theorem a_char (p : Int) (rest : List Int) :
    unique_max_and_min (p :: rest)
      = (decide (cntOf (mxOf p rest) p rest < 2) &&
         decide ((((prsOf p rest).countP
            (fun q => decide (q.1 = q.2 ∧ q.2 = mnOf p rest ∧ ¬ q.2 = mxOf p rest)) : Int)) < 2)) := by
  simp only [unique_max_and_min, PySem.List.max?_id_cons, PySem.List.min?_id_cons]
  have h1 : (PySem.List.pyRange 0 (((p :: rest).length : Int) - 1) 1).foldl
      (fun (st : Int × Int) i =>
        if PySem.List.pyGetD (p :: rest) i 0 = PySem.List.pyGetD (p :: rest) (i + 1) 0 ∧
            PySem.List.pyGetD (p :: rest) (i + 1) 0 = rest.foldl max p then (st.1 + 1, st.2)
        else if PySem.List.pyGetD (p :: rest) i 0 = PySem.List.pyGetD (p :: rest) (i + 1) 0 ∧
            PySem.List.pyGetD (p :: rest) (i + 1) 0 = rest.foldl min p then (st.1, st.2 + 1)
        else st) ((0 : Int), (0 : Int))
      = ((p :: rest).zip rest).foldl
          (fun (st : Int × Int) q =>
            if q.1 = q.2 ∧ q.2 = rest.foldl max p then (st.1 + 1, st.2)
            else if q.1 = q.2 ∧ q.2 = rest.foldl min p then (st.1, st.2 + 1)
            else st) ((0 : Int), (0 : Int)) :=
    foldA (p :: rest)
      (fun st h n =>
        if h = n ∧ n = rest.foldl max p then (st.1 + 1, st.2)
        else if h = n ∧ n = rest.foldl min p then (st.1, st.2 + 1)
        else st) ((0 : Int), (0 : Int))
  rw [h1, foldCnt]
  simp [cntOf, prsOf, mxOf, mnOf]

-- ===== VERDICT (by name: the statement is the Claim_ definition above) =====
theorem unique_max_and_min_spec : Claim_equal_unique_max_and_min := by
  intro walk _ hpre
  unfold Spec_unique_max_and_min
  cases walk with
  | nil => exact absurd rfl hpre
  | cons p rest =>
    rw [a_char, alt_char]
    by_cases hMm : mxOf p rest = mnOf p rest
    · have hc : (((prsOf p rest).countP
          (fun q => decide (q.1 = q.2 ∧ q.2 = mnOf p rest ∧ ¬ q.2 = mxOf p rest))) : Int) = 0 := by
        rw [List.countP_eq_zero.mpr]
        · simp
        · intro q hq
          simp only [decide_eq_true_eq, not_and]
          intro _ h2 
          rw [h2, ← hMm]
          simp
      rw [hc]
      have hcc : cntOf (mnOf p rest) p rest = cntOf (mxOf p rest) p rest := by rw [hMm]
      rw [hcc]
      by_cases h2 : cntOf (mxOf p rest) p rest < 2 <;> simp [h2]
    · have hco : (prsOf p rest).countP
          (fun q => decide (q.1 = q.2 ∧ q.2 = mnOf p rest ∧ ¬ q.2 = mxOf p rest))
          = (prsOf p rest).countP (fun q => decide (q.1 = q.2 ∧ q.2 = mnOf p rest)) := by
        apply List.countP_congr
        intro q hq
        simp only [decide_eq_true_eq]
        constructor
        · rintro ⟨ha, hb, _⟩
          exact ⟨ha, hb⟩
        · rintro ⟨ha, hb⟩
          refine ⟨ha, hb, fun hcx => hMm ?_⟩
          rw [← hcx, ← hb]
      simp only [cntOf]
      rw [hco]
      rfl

***

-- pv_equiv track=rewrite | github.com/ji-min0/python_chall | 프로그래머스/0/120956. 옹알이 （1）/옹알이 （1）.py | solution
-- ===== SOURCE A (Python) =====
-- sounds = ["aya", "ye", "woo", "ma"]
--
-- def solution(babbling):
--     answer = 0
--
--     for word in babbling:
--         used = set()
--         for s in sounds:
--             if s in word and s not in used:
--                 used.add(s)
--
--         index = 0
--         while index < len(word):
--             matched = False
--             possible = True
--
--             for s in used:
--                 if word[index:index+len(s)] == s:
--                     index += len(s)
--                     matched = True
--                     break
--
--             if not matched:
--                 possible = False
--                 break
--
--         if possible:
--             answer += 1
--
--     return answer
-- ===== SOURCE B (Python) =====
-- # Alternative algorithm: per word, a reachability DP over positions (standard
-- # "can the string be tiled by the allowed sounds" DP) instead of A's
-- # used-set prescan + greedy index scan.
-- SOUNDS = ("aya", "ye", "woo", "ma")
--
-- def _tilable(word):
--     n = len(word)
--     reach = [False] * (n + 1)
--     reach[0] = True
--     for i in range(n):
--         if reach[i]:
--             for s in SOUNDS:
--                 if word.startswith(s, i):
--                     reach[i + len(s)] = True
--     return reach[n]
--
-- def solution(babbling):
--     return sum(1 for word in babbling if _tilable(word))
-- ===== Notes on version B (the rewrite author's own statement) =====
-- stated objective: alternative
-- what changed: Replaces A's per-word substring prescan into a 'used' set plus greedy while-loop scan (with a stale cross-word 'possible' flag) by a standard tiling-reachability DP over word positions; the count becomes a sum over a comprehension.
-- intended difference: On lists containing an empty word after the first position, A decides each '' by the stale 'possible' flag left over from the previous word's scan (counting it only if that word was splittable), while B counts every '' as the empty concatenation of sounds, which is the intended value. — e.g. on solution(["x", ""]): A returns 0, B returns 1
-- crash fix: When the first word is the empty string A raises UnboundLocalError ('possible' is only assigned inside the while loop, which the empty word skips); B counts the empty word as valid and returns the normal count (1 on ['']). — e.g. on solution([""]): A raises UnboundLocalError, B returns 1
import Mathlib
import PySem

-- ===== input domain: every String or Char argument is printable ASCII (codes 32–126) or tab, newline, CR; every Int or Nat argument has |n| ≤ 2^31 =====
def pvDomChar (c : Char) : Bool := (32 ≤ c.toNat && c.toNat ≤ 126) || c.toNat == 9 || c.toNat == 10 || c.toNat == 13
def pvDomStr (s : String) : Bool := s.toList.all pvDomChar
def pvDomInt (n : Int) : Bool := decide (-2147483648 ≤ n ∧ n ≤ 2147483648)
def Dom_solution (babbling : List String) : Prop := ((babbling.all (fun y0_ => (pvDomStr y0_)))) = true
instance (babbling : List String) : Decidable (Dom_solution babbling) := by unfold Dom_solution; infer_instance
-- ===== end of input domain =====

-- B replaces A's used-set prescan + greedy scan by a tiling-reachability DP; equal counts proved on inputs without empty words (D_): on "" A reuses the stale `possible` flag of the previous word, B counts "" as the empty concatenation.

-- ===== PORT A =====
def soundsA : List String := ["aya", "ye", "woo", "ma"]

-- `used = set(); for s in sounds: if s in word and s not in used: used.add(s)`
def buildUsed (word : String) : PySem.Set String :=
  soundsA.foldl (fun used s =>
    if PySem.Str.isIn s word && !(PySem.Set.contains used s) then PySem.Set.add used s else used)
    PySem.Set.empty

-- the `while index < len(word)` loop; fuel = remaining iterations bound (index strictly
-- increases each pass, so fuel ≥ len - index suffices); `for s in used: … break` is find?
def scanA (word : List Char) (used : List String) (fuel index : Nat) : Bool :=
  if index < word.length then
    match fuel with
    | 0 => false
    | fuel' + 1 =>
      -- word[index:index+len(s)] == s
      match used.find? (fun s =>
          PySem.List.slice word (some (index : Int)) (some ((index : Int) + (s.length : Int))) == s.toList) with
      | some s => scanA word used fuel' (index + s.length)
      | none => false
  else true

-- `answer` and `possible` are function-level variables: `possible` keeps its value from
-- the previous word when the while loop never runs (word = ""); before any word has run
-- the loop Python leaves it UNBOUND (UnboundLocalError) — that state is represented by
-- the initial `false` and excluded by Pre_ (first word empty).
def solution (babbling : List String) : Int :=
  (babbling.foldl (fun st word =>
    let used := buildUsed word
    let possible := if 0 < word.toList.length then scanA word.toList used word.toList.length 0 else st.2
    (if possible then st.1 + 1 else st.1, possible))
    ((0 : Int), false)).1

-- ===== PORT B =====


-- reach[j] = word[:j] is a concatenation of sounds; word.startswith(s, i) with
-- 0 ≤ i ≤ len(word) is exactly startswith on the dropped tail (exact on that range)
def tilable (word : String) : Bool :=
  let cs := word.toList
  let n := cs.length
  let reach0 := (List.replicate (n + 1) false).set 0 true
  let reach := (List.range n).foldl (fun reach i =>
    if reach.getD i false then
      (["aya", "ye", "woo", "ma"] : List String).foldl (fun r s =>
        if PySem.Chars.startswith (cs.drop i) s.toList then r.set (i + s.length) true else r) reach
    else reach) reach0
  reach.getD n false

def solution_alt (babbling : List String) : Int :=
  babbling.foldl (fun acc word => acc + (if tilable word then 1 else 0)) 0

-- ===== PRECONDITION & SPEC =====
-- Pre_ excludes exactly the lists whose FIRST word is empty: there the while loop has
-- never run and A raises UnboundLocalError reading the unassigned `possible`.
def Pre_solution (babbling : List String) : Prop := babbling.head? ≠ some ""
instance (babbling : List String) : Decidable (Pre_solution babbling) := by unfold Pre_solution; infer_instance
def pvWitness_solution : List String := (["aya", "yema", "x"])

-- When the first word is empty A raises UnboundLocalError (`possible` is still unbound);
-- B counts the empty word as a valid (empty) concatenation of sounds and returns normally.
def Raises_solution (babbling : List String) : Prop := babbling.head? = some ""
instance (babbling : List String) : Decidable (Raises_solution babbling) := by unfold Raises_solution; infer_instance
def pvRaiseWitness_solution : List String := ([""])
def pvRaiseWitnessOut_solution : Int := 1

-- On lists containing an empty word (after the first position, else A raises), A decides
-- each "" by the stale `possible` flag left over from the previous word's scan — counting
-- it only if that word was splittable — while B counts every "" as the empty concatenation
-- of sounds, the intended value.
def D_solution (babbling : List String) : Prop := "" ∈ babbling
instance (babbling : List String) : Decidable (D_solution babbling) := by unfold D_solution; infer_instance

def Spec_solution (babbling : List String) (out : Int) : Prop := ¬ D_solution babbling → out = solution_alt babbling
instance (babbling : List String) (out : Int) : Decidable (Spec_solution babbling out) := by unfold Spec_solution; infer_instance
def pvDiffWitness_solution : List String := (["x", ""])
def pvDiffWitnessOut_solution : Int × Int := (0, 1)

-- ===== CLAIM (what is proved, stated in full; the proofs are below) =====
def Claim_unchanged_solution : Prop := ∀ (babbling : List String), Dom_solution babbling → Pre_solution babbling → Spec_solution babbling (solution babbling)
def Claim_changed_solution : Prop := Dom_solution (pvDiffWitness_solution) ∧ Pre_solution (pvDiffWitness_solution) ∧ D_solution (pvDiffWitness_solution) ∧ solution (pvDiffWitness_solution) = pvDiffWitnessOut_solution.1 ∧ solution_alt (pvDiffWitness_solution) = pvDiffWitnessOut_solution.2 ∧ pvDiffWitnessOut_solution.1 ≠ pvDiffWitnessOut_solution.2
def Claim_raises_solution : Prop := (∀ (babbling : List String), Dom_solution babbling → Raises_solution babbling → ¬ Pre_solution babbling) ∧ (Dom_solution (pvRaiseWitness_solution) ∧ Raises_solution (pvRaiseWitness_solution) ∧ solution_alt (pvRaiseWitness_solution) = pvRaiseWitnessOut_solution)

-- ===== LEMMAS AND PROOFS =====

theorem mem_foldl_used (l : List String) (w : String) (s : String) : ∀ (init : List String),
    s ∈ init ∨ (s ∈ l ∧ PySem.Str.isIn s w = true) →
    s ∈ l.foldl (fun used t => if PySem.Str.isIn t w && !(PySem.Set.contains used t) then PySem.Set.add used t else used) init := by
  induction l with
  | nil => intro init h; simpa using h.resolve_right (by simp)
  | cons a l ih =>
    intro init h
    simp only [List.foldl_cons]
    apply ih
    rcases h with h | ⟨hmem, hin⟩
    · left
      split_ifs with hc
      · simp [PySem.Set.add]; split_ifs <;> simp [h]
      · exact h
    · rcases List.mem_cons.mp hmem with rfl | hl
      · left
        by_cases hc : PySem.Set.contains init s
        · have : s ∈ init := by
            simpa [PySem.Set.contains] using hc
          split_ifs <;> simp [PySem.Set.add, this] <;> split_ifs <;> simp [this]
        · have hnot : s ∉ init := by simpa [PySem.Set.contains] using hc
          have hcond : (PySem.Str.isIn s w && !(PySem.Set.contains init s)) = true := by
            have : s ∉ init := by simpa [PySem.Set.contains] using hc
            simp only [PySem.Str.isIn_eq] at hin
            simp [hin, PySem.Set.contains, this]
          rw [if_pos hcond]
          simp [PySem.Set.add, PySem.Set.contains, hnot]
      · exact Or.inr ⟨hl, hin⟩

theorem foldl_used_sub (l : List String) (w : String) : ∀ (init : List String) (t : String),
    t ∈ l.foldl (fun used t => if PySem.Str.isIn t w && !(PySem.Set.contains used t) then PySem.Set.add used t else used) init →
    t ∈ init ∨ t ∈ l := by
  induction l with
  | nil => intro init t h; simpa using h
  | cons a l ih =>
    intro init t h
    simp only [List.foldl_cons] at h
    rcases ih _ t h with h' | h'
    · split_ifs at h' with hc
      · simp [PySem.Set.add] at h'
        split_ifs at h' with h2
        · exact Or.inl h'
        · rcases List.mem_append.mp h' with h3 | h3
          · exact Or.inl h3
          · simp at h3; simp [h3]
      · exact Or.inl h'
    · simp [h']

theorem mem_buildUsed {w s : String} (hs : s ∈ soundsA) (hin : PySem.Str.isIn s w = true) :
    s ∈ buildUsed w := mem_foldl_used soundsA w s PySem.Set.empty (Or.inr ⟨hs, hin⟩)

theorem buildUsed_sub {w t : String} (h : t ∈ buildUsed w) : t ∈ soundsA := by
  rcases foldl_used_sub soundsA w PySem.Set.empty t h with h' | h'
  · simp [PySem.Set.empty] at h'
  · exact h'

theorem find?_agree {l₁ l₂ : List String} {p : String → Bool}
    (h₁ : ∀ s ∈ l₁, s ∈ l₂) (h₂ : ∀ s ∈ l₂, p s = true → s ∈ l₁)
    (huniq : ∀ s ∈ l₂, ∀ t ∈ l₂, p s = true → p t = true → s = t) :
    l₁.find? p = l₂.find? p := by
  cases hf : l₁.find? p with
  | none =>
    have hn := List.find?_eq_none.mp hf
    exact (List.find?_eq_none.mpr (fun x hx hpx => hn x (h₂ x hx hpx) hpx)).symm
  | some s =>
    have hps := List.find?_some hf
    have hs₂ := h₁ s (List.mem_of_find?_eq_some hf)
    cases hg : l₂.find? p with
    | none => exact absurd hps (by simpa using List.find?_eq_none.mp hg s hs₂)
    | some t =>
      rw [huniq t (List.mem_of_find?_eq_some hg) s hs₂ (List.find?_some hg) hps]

***

_WHAT YOU SHOULD DO_.
All lines of the listing that contain the word "matched" should be copied out.

_RESPONSE TO THIS TASK_.
--             matched = False
--                     matched = True
--             if not matched:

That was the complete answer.